Dataset entries
§

-- pv_equiv track=rewrite | github.com/MrBrantCode/unitest_baseline | mut_generate/mist_train_taco/taco_5144/solution.py | can_magic_be_successful
-- ===== SOURCE A (Python) =====
-- def can_magic_be_successful(A: int, B: int, C: int, K: int) -> str:
--     for _ in range(K):
--         if A >= B:
--             B *= 2
--         elif B >= C:
--             C *= 2
--
--     if A < B < C:
--         return "Yes"
--     else:
--         return "No"
-- ===== SOURCE B (Python) =====
-- def _phase2(B, C, K):
--     # A already below B: only C can still double, needing (B//C).bit_length() steps
--     if B < C:
--         return "Yes"
--     if C <= 0:
--         return "No"
--     return "Yes" if (B // C).bit_length() <= K else "No"
--
-- def can_magic_be_successful(A, B, C, K):
--     K = max(K, 0)
--     if A >= B:
--         if B <= 0:
--             return "No"
--         n1 = (A // B).bit_length()
--         if n1 > K:
--             return "No"
--         B *= 2 ** n1
--         K -= n1
--     return _phase2(B, C, K)
-- ===== Notes on version B (the rewrite author's own statement) =====
-- stated objective: faster
-- what changed: Replaces A's O(K) step-by-step doubling loop with a closed form: the number of doublings B (then C) needs is the bit_length of a floor quotient, with zero/negative stall cases decided directly.
import Mathlib
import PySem

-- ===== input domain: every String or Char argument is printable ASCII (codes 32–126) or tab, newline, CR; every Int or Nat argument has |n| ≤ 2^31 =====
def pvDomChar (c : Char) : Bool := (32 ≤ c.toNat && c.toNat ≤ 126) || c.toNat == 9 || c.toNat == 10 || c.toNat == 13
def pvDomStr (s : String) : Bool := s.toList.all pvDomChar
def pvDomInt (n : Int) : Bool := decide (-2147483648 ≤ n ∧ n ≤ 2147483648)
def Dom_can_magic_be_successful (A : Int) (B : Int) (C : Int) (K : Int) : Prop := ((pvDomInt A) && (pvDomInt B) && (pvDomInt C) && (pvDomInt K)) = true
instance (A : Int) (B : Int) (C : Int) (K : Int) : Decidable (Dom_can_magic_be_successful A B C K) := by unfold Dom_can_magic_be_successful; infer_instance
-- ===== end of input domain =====

-- B replaces A's O(K) doubling loop by an O(1) closed form: the number of doublings each
-- of B and C needs is a bit_length of a floor quotient (objective: faster, asymptotic).

-- ===== PORT A =====
-- one iteration of A's loop body on the mutable pair (B, C)
def pvStep (A : Int) (bc : Int × Int) : Int × Int :=
  if bc.1 ≤ A then (bc.1 * 2, bc.2)
  else if bc.2 ≤ bc.1 then (bc.1, bc.2 * 2)
  else bc

-- 'for _ in range(K)' : K.toNat iterations (range of a negative K is empty)
def pvLoop (A : Int) : Nat → Int × Int → Int × Int
  | 0, bc => bc
  | k+1, bc => pvLoop A k (pvStep A bc)

def can_magic_be_successful (A : Int) (B : Int) (C : Int) (K : Int) : String :=
  if A < (pvLoop A K.toNat (B, C)).1 ∧ (pvLoop A K.toNat (B, C)).1 < (pvLoop A K.toNat (B, C)).2
  then "Yes" else "No"

-- ===== PORT B =====
-- Source B's _phase2: A is already strictly below B; only C may still need doubling
def pvPhase2 (B : Int) (C : Int) (K : Int) : String :=
  if B < C then "Yes"
  else if C ≤ 0 then "No"
  else if (PySem.Int.bitLength (PySem.Int.floordiv B C) : Int) ≤ K then "Yes" else "No"

-- 'K = max(K, 0)' is inlined as 'max K 0'; n1 = (A // B).bit_length()
def can_magic_be_successful_alt (A : Int) (B : Int) (C : Int) (K : Int) : String :=
  if B ≤ A then
    if B ≤ 0 then "No"
    else
      if (PySem.Int.bitLength (PySem.Int.floordiv A B) : Int) > max K 0 then "No"
      else pvPhase2 (B * 2 ^ PySem.Int.bitLength (PySem.Int.floordiv A B)) C
             (max K 0 - PySem.Int.bitLength (PySem.Int.floordiv A B))
  else pvPhase2 B C (max K 0)

-- ===== PRECONDITION & SPEC =====
def Spec_can_magic_be_successful (A : Int) (B : Int) (C : Int) (K : Int) (out : String) : Prop := out = can_magic_be_successful_alt A B C K
instance (A : Int) (B : Int) (C : Int) (K : Int) (out : String) : Decidable (Spec_can_magic_be_successful A B C K out) := by unfold Spec_can_magic_be_successful; infer_instance

-- ===== CLAIM (what is proved, stated in full; the proofs are below) =====
def Claim_equal_can_magic_be_successful : Prop := ∀ (A : Int) (B : Int) (C : Int) (K : Int), Dom_can_magic_be_successful A B C K → Spec_can_magic_be_successful A B C K (can_magic_be_successful A B C K)

-- ===== LEMMAS AND PROOFS =====

-- bit_length bracket: for 0 < q, bitLength q ≤ i ↔ q < 2^i
theorem pv_bl_le_iff (q : Int) (hq : 0 < q) (i : Nat) :
    PySem.Int.bitLength q ≤ i ↔ q < (2 : Int) ^ i := by
  have habs : (q.natAbs : Int) = q := Int.natAbs_of_nonneg (le_of_lt hq)
  have hcast : (((2:Nat) ^ i : Nat) : Int) = (2 : Int) ^ i := by push_cast; ring
  constructor
  · intro h
    have h1 : q.natAbs < 2 ^ i :=
      lt_of_lt_of_le (PySem.Int.lt_two_pow_bitLength q) (Nat.pow_le_pow_right (by norm_num) h)
    have h2 : (q.natAbs : Int) < (((2:Nat) ^ i : Nat) : Int) := by exact_mod_cast h1
    rw [habs, hcast] at h2
    exact h2
  · intro h
    by_contra hc
    push_neg at hc
    have hne : q ≠ 0 := by omega
    have h2 : 2 ^ (PySem.Int.bitLength q - 1) ≤ q.natAbs := PySem.Int.two_pow_bitLength_le q hne
    have h3 : 2 ^ i ≤ 2 ^ (PySem.Int.bitLength q - 1) :=
      Nat.pow_le_pow_right (by norm_num) (by omega)
    have h4 : (((2:Nat) ^ i : Nat) : Int) ≤ (q.natAbs : Int) := by exact_mod_cast le_trans h3 h2
    rw [habs, hcast] at h4
    omega

-- combined bracket: for 0 < b ≤ a, bitLength (a // b) ≤ i ↔ a < b * 2^i
theorem pv_bl_div_le_iff (a b : Int) (hb : 0 < b) (hba : b ≤ a) (i : Nat) :
    PySem.Int.bitLength (PySem.Int.floordiv a b) ≤ i ↔ a < b * (2 : Int) ^ i := by
  have hq : 0 < PySem.Int.floordiv a b := by
    have := (PySem.Int.le_floordiv_iff_mul_le (a := a) (b := b) (q := 1) hb).mpr (by linarith)
    omega
  rw [pv_bl_le_iff _ hq i, PySem.Int.floordiv_lt_iff_lt_mul hb, mul_comm]

-- A's loop when B ≤ 0 and B ≤ A: the first branch fires forever, B never overtakes A
theorem pv_loop_stallB (A : Int) : ∀ (k : Nat) (B C : Int), B ≤ A → B ≤ 0 →
    pvLoop A k (B, C) = (B * 2 ^ k, C) ∧ B * 2 ^ k ≤ A := by
  intro k
  induction k with
  | zero => intro B C h1 h2; exact ⟨by simp [pvLoop], by simpa using h1⟩
  | succ k ih =>
    intro B C h1 h2
    have hstep : pvStep A (B, C) = (B * 2, C) := by simp [pvStep, h1]
    have := ih (B * 2) C (by omega) (by omega)
    refine ⟨?_, ?_⟩
    · show pvLoop A k (pvStep A (B, C)) = _
      rw [hstep, this.1]; ring_nf
    · calc B * 2 ^ (k+1) = B * 2 * 2 ^ k := by ring
        _ ≤ A := this.2

-- A's loop while B keeps doubling: if k steps do not lift B above A, all k steps double B
theorem pv_loop_M1 (A : Int) : ∀ (k : Nat) (B C : Int), 0 < B → ¬ (A < B * 2 ^ k) →
    pvLoop A k (B, C) = (B * 2 ^ k, C) := by
  intro k
  induction k with
  | zero => intro B C _ _; simp [pvLoop]
  | succ k ih =>
    intro B C hB h
    push_neg at h
    have hpk : (0:Int) < 2 ^ k := by positivity
    have h2k : (1:Int) ≤ 2 ^ k := by omega
    have h' : B * 2 * 2 ^ k ≤ A := by
      rw [show B * 2 * 2 ^ k = B * 2 ^ (k + 1) from by ring]; exact h
    have hm : B * 2 ^ k ≤ A := by nlinarith [mul_pos hB hpk]
    have hB2k : B ≤ B * 2 ^ k := le_mul_of_one_le_right (le_of_lt hB) h2k
    have hBA : B ≤ A := by linarith
    have hstep : pvStep A (B, C) = (B * 2, C) := by simp [pvStep, hBA]
    show pvLoop A k (pvStep A (B, C)) = _
    rw [hstep, ih (B * 2) C (by omega) (not_lt.mpr h')]
    ring_nf

-- A's loop: the first n steps double B as long as each intermediate B stays ≤ A
theorem pv_loop_M2 (A : Int) : ∀ (n k : Nat) (B C : Int), 0 < B →
    (∀ i, i < n → B * 2 ^ i ≤ A) →
    pvLoop A (n + k) (B, C) = pvLoop A k (B * 2 ^ n, C) := by
  intro n
  induction n with
  | zero => intro k B C _ _; simp
  | succ n ih =>
    intro k B C hB hstay
    have hBA : B ≤ A := by have := hstay 0 (by omega); simpa using this
    have hstep : pvStep A (B, C) = (B * 2, C) := by simp [pvStep, hBA]
    have h1 : n + 1 + k = (n + k) + 1 := by omega
    rw [h1]
    show pvLoop A (n + k) (pvStep A (B, C)) = _
    rw [hstep, ih k (B * 2) C (by omega) (by
      intro i hi
      have := hstay (i + 1) (by omega)
      calc B * 2 * 2 ^ i = B * 2 ^ (i + 1) := by ring
        _ ≤ A := this)]
    congr 2
    ring

-- phase 2, already successful: A < B < C, the loop does nothing
theorem pv_loop_noop (A : Int) : ∀ (k : Nat) (B C : Int), A < B → B < C →
    pvLoop A k (B, C) = (B, C) := by
  intro k
  induction k with
  | zero => intro B C _ _; rfl
  | succ k ih =>
    intro B C h1 h2
    have hstep : pvStep A (B, C) = (B, C) := by
      simp only [pvStep]; rw [if_neg (by omega), if_neg (by omega)]
    show pvLoop A k (pvStep A (B, C)) = _
    rw [hstep, ih B C h1 h2]

-- phase 2 with C ≤ 0: C doubles forever but never overtakes B
theorem pv_loop_stallC (A : Int) : ∀ (k : Nat) (B C : Int), A < B → C ≤ B → C ≤ 0 →
    pvLoop A k (B, C) = (B, C * 2 ^ k) ∧ C * 2 ^ k ≤ B := by
  intro k
  induction k with
  | zero => intro B C _ h2 _; exact ⟨by simp [pvLoop], by simpa using h2⟩
  | succ k ih =>
    intro B C h1 h2 h3
    have hstep : pvStep A (B, C) = (B, C * 2) := by
      simp only [pvStep]; rw [if_neg (by omega), if_pos (by omega)]
    have := ih B (C * 2) h1 (by omega) (by omega)
    refine ⟨?_, ?_⟩
    · show pvLoop A k (pvStep A (B, C)) = _
      rw [hstep, this.1]; ring_nf
    · calc C * 2 ^ (k + 1) = C * 2 * 2 ^ k := by ring
        _ ≤ B := this.2

-- phase 2 with 0 < C: B stays fixed, and C overtakes B within k steps iff C * 2^k would
theorem pv_loop_phaseC (A B : Int) : ∀ (k : Nat) (C : Int), A < B → 0 < C →
    (pvLoop A k (B, C)).1 = B ∧ (B < (pvLoop A k (B, C)).2 ↔ B < C * 2 ^ k) := by
  intro k
  induction k with
  | zero => intro C h1 h2; simp [pvLoop]
  | succ k ih =>
    intro C h1 h2
    by_cases hCB : C ≤ B
    · have hstep : pvStep A (B, C) = (B, C * 2) := by
        simp only [pvStep]; rw [if_neg (by omega), if_pos (by omega)]
      have := ih (C * 2) h1 (by omega)
      refine ⟨?_, ?_⟩
      · show (pvLoop A k (pvStep A (B, C))).1 = B
        rw [hstep]; exact this.1
      · show B < (pvLoop A k (pvStep A (B, C))).2 ↔ _
        rw [hstep, this.2, show C * 2 * 2 ^ k = C * 2 ^ (k + 1) from by ring]
    · have hstep : pvStep A (B, C) = (B, C) := by
        simp only [pvStep]; rw [if_neg (by omega), if_neg (by omega)]
      have := ih C h1 h2
      have h2k : (1:Int) ≤ 2 ^ k := one_le_pow₀ (by norm_num)
      have h2k1 : (1:Int) ≤ 2 ^ (k + 1) := one_le_pow₀ (by norm_num)
      refine ⟨?_, ?_⟩
      · show (pvLoop A k (pvStep A (B, C))).1 = B
        rw [hstep]; exact this.1
      · show B < (pvLoop A k (pvStep A (B, C))).2 ↔ _
        rw [hstep, this.2]
        constructor <;> intro _ <;> nlinarith

-- phase 2 of A's loop (A already strictly below B) equals Source B's closed-form _phase2
theorem pv_phase2_correct (A B C : Int) (k : Nat) (hAB : A < B) :
    (if A < (pvLoop A k (B, C)).1 ∧ (pvLoop A k (B, C)).1 < (pvLoop A k (B, C)).2 then "Yes" else "No")
      = pvPhase2 B C (k : Int) := by
  unfold pvPhase2
  by_cases hBC : B < C
  · rw [pv_loop_noop A k B C hAB hBC]
    simp [hAB, hBC]
  · push_neg at hBC
    by_cases hC0 : C ≤ 0
    · have h := pv_loop_stallC A k B C hAB hBC hC0
      rw [h.1]
      have h2 := h.2
      rw [if_neg (by omega : ¬ B < C), if_pos hC0, if_neg (by simp; omega)]
    · push_neg at hC0
      have h := pv_loop_phaseC A B k C hAB hC0
      have hbl := pv_bl_div_le_iff B C hC0 hBC k
      have hcast : ((PySem.Int.bitLength (PySem.Int.floordiv B C) : Nat) : Int) ≤ (k : Int)
          ↔ PySem.Int.bitLength (PySem.Int.floordiv B C) ≤ k := by exact_mod_cast Iff.rfl
      rw [if_neg (by omega : ¬ B < C), if_neg (by omega : ¬ C ≤ 0)]
      by_cases hwin : B < C * 2 ^ k
      · rw [if_pos (hcast.mpr (hbl.mpr hwin)), if_pos ⟨by omega, by rw [h.1, h.2]; exact hwin⟩]
      · rw [if_neg (fun hc => hwin (hbl.mp (hcast.mp hc))),
           if_neg (by rw [h.1, h.2]; tauto)]

-- ===== VERDICT (by name: the statement is the Claim_ definition above) =====
theorem can_magic_be_successful_spec : Claim_equal_can_magic_be_successful := by
  unfold Claim_equal_can_magic_be_successful Spec_can_magic_be_successful
  intro A B C K _
  unfold can_magic_be_successful can_magic_be_successful_alt
  have hKmax : ((K.toNat : Int)) = max K 0 := Int.toNat_eq_max K
  set k : Nat := K.toNat with hk
  by_cases hAB : B ≤ A
  · rw [if_pos hAB]
    by_cases hB0 : B ≤ 0
    · rw [if_pos hB0]
      have h := pv_loop_stallB A k B C hAB hB0
      rw [h.1, if_neg (by simp; omega)]
    · push_neg at hB0
      rw [if_neg (by omega : ¬ B ≤ 0)]
      have hbl := pv_bl_div_le_iff A B hB0 hAB
      set n1 := PySem.Int.bitLength (PySem.Int.floordiv A B) with hn1
      by_cases hK : (n1 : Int) > max K 0
      · rw [if_pos hK]
        have hkn : ¬ n1 ≤ k := by omega
        have hno : ¬ (A < B * 2 ^ k) := fun hc => hkn ((hbl k).mpr hc)
        rw [pv_loop_M1 A k B C hB0 hno, if_neg (by simp; omega)]
      · rw [if_neg hK]
        have hkn : n1 ≤ k := by omega
        have hstay : ∀ i, i < n1 → B * 2 ^ i ≤ A := by
          intro i hi
          by_contra hc
          exact absurd ((hbl i).mpr (by omega)) (by omega)
        have hA1 : A < B * 2 ^ n1 := (hbl n1).mp le_rfl
        have hsplit : k = n1 + (k - n1) := by omega
        rw [hsplit, pv_loop_M2 A n1 (k - n1) B C hB0 hstay,
           pv_phase2_correct A (B * 2 ^ n1) C (k - n1) hA1,
           show ((k - n1 : Nat) : Int) = max K 0 - (n1 : Int) from by
             rw [Nat.cast_sub hkn, hKmax]]
  · push_neg at hAB
    rw [if_neg (by omega : ¬ B ≤ A), pv_phase2_correct A B C k hAB, hKmax]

§

Task directions
The line containing "-- stated objective: faster" marks the end: copy exactly every line from the top of the data above down to it, that line included.

Expected answer
-- pv_equiv track=rewrite | github.com/MrBrantCode/unitest_baseline | mut_generate/mist_train_taco/taco_5144/solution.py | can_magic_be_successful
-- ===== SOURCE A (Python) =====
-- def can_magic_be_successful(A: int, B: int, C: int, K: int) -> str:
--     for _ in range(K):
--         if A >= B:
--             B *= 2
--         elif B >= C:
--             C *= 2
--
--     if A < B < C:
--         return "Yes"
--     else:
--         return "No"
-- ===== SOURCE B (Python) =====
-- def _phase2(B, C, K):
--     # A already below B: only C can still double, needing (B//C).bit_length() steps
--     if B < C:
--         return "Yes"
--     if C <= 0:
--         return "No"
--     return "Yes" if (B // C).bit_length() <= K else "No"
--
-- def can_magic_be_successful(A, B, C, K):
--     K = max(K, 0)
--     if A >= B:
--         if B <= 0:
--             return "No"
--         n1 = (A // B).bit_length()
--         if n1 > K:
--             return "No"
--         B *= 2 ** n1
--         K -= n1
--     return _phase2(B, C, K)
-- ===== Notes on version B (the rewrite author's own statement) =====
-- stated objective: faster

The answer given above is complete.